What the task requires. For the records below, tally the lines that include the word "form" and give only the tally.

▬▬▬

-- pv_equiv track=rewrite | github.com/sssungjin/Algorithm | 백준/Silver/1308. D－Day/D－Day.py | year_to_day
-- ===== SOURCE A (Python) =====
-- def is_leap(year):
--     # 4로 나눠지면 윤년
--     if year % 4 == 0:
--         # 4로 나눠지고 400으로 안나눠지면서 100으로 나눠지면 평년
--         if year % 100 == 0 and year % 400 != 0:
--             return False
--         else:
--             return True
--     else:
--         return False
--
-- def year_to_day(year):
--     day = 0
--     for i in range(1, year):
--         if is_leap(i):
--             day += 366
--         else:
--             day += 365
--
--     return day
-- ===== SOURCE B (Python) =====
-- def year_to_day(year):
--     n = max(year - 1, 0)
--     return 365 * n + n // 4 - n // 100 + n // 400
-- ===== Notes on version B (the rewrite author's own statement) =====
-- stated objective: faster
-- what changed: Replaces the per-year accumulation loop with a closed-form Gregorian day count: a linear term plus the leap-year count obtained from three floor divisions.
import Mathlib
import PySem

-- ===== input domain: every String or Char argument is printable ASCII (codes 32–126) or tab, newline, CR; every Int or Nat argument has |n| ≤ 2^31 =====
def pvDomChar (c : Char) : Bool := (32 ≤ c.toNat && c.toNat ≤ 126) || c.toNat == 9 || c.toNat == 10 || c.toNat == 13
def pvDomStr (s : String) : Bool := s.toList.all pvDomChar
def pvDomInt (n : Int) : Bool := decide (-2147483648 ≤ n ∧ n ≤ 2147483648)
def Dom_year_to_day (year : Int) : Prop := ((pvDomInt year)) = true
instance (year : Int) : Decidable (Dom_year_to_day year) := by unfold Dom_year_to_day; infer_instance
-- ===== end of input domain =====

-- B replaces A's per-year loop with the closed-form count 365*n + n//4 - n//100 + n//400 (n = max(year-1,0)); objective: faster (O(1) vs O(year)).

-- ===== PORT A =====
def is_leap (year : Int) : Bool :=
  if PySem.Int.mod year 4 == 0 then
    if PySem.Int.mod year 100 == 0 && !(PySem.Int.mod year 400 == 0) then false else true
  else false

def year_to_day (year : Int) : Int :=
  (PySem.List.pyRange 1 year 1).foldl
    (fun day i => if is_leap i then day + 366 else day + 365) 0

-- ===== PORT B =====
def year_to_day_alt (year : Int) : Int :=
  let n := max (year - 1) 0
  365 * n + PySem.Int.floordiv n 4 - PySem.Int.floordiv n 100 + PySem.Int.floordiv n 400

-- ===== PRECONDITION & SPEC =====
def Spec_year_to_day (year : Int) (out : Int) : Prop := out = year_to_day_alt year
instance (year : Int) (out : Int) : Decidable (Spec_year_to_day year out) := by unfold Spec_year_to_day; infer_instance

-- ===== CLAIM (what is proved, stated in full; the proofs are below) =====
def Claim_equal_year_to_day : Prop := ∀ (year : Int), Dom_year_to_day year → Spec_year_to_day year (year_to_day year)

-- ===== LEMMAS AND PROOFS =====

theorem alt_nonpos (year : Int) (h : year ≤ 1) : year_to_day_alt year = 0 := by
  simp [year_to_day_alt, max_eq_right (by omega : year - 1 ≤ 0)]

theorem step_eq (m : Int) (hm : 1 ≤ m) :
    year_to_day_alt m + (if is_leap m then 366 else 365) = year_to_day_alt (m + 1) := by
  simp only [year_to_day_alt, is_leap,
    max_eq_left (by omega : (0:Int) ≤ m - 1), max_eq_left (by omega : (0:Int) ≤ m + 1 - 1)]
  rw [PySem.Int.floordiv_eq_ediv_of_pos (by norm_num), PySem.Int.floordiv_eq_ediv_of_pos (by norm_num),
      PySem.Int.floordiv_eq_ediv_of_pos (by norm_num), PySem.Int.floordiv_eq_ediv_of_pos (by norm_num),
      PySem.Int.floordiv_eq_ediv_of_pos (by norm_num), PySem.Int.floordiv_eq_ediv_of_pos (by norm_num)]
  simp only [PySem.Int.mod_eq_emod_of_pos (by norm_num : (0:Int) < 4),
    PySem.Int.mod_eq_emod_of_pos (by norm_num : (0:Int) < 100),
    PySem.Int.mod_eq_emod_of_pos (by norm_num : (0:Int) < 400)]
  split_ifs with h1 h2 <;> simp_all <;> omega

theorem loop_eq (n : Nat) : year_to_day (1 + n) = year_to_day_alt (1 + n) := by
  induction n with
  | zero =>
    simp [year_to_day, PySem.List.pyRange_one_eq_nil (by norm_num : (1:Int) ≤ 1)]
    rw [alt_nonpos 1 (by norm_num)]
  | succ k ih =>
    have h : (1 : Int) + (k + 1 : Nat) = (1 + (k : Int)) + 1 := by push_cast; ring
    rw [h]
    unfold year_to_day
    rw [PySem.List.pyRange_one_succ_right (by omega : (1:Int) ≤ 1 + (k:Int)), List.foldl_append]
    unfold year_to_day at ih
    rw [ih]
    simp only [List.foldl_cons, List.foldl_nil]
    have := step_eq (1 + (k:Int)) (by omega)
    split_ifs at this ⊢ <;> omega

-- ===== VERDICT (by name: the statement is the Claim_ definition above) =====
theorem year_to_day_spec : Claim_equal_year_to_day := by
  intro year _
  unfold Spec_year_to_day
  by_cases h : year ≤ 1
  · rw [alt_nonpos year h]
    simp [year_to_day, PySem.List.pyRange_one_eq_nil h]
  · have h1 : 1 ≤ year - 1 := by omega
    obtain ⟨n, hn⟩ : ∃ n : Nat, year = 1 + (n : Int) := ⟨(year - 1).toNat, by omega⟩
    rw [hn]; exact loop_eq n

▬▬▬

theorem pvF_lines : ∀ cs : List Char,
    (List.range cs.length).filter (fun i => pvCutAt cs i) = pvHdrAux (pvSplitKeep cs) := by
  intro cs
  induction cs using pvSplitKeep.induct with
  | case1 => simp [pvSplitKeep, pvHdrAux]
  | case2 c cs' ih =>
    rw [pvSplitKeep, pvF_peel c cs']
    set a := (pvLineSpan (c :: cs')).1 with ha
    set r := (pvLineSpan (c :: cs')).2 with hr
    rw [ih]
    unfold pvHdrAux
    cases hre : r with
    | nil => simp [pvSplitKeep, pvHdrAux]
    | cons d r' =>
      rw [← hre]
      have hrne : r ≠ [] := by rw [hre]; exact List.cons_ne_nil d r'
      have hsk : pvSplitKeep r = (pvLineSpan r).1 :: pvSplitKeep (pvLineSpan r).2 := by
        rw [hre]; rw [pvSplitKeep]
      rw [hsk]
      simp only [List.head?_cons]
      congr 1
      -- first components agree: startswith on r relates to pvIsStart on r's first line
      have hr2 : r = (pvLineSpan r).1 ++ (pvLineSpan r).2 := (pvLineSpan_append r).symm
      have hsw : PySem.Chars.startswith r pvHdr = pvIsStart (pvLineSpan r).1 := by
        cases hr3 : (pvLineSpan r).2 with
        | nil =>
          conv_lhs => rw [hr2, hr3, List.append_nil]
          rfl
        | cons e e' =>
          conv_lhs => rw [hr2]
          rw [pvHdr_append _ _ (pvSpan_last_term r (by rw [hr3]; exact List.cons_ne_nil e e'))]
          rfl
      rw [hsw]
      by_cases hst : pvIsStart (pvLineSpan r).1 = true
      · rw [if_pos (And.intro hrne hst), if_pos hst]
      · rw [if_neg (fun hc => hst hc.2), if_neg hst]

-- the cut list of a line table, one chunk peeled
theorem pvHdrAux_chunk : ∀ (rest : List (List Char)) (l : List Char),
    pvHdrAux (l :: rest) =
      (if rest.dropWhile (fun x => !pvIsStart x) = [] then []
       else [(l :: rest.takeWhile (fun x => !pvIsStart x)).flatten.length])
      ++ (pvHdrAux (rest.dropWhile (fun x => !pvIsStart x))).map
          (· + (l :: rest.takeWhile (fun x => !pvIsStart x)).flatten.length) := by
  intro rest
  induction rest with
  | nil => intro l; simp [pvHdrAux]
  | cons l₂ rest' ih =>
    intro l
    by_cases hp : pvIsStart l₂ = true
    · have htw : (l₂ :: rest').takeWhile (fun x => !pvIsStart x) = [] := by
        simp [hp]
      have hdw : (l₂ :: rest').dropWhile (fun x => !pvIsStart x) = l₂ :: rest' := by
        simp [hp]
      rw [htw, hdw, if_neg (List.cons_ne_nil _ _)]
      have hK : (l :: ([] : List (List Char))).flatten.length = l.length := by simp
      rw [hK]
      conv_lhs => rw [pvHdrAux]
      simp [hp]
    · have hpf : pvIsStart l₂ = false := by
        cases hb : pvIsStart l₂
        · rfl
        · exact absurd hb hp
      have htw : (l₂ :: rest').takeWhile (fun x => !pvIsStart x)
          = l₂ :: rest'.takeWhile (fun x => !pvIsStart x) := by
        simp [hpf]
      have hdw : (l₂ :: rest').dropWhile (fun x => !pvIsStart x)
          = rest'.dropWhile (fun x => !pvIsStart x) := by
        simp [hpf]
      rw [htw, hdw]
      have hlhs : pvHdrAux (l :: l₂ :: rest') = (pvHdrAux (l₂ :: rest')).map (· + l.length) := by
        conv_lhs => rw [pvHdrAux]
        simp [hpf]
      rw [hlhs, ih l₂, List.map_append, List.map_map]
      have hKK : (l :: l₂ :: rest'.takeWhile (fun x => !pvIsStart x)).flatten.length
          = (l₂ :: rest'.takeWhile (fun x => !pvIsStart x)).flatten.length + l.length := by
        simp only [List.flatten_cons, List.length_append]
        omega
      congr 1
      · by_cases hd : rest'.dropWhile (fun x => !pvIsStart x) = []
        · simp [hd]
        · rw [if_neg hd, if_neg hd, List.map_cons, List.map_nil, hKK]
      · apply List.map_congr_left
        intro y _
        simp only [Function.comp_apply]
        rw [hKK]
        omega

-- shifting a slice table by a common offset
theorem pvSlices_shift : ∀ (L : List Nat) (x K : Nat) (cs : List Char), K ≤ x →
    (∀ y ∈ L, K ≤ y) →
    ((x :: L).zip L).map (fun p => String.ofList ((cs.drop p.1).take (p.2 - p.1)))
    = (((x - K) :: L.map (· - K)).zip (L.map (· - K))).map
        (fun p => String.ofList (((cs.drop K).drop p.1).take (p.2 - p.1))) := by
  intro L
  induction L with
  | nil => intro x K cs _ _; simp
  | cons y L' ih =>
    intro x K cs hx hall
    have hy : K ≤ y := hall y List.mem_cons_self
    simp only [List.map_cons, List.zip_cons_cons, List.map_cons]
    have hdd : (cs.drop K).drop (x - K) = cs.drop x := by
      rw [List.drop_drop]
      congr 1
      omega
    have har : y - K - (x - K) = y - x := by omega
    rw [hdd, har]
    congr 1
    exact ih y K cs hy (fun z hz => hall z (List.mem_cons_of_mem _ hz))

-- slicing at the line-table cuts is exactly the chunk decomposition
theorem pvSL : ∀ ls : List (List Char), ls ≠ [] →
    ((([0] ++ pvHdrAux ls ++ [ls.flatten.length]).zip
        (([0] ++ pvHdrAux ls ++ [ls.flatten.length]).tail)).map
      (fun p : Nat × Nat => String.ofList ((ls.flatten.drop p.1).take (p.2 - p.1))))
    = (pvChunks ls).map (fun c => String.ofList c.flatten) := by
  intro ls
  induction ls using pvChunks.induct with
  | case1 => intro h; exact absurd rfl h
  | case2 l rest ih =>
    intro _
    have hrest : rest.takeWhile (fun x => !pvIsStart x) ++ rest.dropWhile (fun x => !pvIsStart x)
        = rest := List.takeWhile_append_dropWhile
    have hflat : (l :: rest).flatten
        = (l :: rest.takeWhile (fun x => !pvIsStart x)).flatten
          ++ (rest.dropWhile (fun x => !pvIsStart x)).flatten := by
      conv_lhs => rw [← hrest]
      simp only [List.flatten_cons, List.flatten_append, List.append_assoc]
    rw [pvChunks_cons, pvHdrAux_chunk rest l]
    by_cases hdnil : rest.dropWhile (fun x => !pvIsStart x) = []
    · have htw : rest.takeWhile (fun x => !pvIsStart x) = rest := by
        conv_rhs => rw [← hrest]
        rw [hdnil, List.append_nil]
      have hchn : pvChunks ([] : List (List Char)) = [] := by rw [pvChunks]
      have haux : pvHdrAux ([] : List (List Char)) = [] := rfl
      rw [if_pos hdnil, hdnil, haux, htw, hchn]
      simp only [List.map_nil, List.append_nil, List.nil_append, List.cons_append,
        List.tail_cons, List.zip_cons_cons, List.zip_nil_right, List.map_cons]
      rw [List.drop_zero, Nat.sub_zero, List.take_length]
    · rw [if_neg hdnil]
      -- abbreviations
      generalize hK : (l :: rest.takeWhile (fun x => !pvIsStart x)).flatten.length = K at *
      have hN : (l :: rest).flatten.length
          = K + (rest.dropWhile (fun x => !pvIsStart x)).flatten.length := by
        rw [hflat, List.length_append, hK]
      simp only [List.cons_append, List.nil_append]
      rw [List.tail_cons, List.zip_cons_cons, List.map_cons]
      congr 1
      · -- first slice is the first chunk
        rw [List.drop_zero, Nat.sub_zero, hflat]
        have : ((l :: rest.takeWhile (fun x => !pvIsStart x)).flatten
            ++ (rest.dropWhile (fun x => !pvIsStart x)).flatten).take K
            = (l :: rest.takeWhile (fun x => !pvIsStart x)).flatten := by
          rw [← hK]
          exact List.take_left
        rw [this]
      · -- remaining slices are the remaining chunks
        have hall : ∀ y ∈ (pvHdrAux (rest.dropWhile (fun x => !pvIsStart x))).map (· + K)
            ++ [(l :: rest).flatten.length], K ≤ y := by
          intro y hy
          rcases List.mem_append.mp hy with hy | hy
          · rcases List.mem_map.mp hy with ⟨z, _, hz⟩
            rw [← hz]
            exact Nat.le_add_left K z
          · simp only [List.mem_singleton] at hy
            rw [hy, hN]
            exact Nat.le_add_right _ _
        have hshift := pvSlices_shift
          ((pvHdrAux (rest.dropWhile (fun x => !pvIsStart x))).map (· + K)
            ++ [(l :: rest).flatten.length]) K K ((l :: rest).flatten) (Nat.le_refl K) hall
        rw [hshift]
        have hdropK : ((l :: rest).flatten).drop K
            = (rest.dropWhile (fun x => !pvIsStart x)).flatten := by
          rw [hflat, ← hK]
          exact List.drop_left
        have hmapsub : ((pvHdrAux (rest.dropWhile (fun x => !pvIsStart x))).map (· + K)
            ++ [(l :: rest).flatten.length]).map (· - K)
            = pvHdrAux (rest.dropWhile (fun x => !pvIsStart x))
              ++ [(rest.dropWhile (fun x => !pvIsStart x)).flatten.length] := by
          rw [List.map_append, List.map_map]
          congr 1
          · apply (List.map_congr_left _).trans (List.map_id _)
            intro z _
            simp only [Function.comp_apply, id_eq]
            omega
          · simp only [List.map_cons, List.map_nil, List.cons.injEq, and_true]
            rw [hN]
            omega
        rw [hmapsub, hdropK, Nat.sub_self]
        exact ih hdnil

▬▬▬

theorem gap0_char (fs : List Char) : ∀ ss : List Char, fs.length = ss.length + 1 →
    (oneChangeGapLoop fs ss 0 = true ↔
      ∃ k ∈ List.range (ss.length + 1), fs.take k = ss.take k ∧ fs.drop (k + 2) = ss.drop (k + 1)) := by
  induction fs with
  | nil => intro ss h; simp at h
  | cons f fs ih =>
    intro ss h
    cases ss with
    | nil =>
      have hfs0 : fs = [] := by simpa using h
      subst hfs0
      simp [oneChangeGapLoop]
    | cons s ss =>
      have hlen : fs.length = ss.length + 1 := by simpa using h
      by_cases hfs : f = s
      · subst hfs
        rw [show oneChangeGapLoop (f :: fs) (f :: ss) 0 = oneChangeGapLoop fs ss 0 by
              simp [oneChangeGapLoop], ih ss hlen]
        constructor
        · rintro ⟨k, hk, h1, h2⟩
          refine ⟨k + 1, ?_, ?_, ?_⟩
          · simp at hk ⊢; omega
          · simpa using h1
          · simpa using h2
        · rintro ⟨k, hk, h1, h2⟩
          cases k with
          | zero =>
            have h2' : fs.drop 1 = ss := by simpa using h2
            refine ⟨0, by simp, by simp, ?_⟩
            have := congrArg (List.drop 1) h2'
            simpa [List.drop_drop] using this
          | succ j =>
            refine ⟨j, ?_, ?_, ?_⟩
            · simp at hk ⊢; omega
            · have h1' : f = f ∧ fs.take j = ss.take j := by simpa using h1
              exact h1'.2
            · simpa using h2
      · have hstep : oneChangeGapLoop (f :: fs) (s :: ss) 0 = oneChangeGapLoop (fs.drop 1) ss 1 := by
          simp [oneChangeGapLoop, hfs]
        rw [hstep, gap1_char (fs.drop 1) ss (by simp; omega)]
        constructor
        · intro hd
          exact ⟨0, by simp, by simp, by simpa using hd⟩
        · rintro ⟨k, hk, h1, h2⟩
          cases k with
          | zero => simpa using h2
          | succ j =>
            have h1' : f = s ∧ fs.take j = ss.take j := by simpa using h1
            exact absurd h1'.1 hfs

▬▬▬

Task solution. 2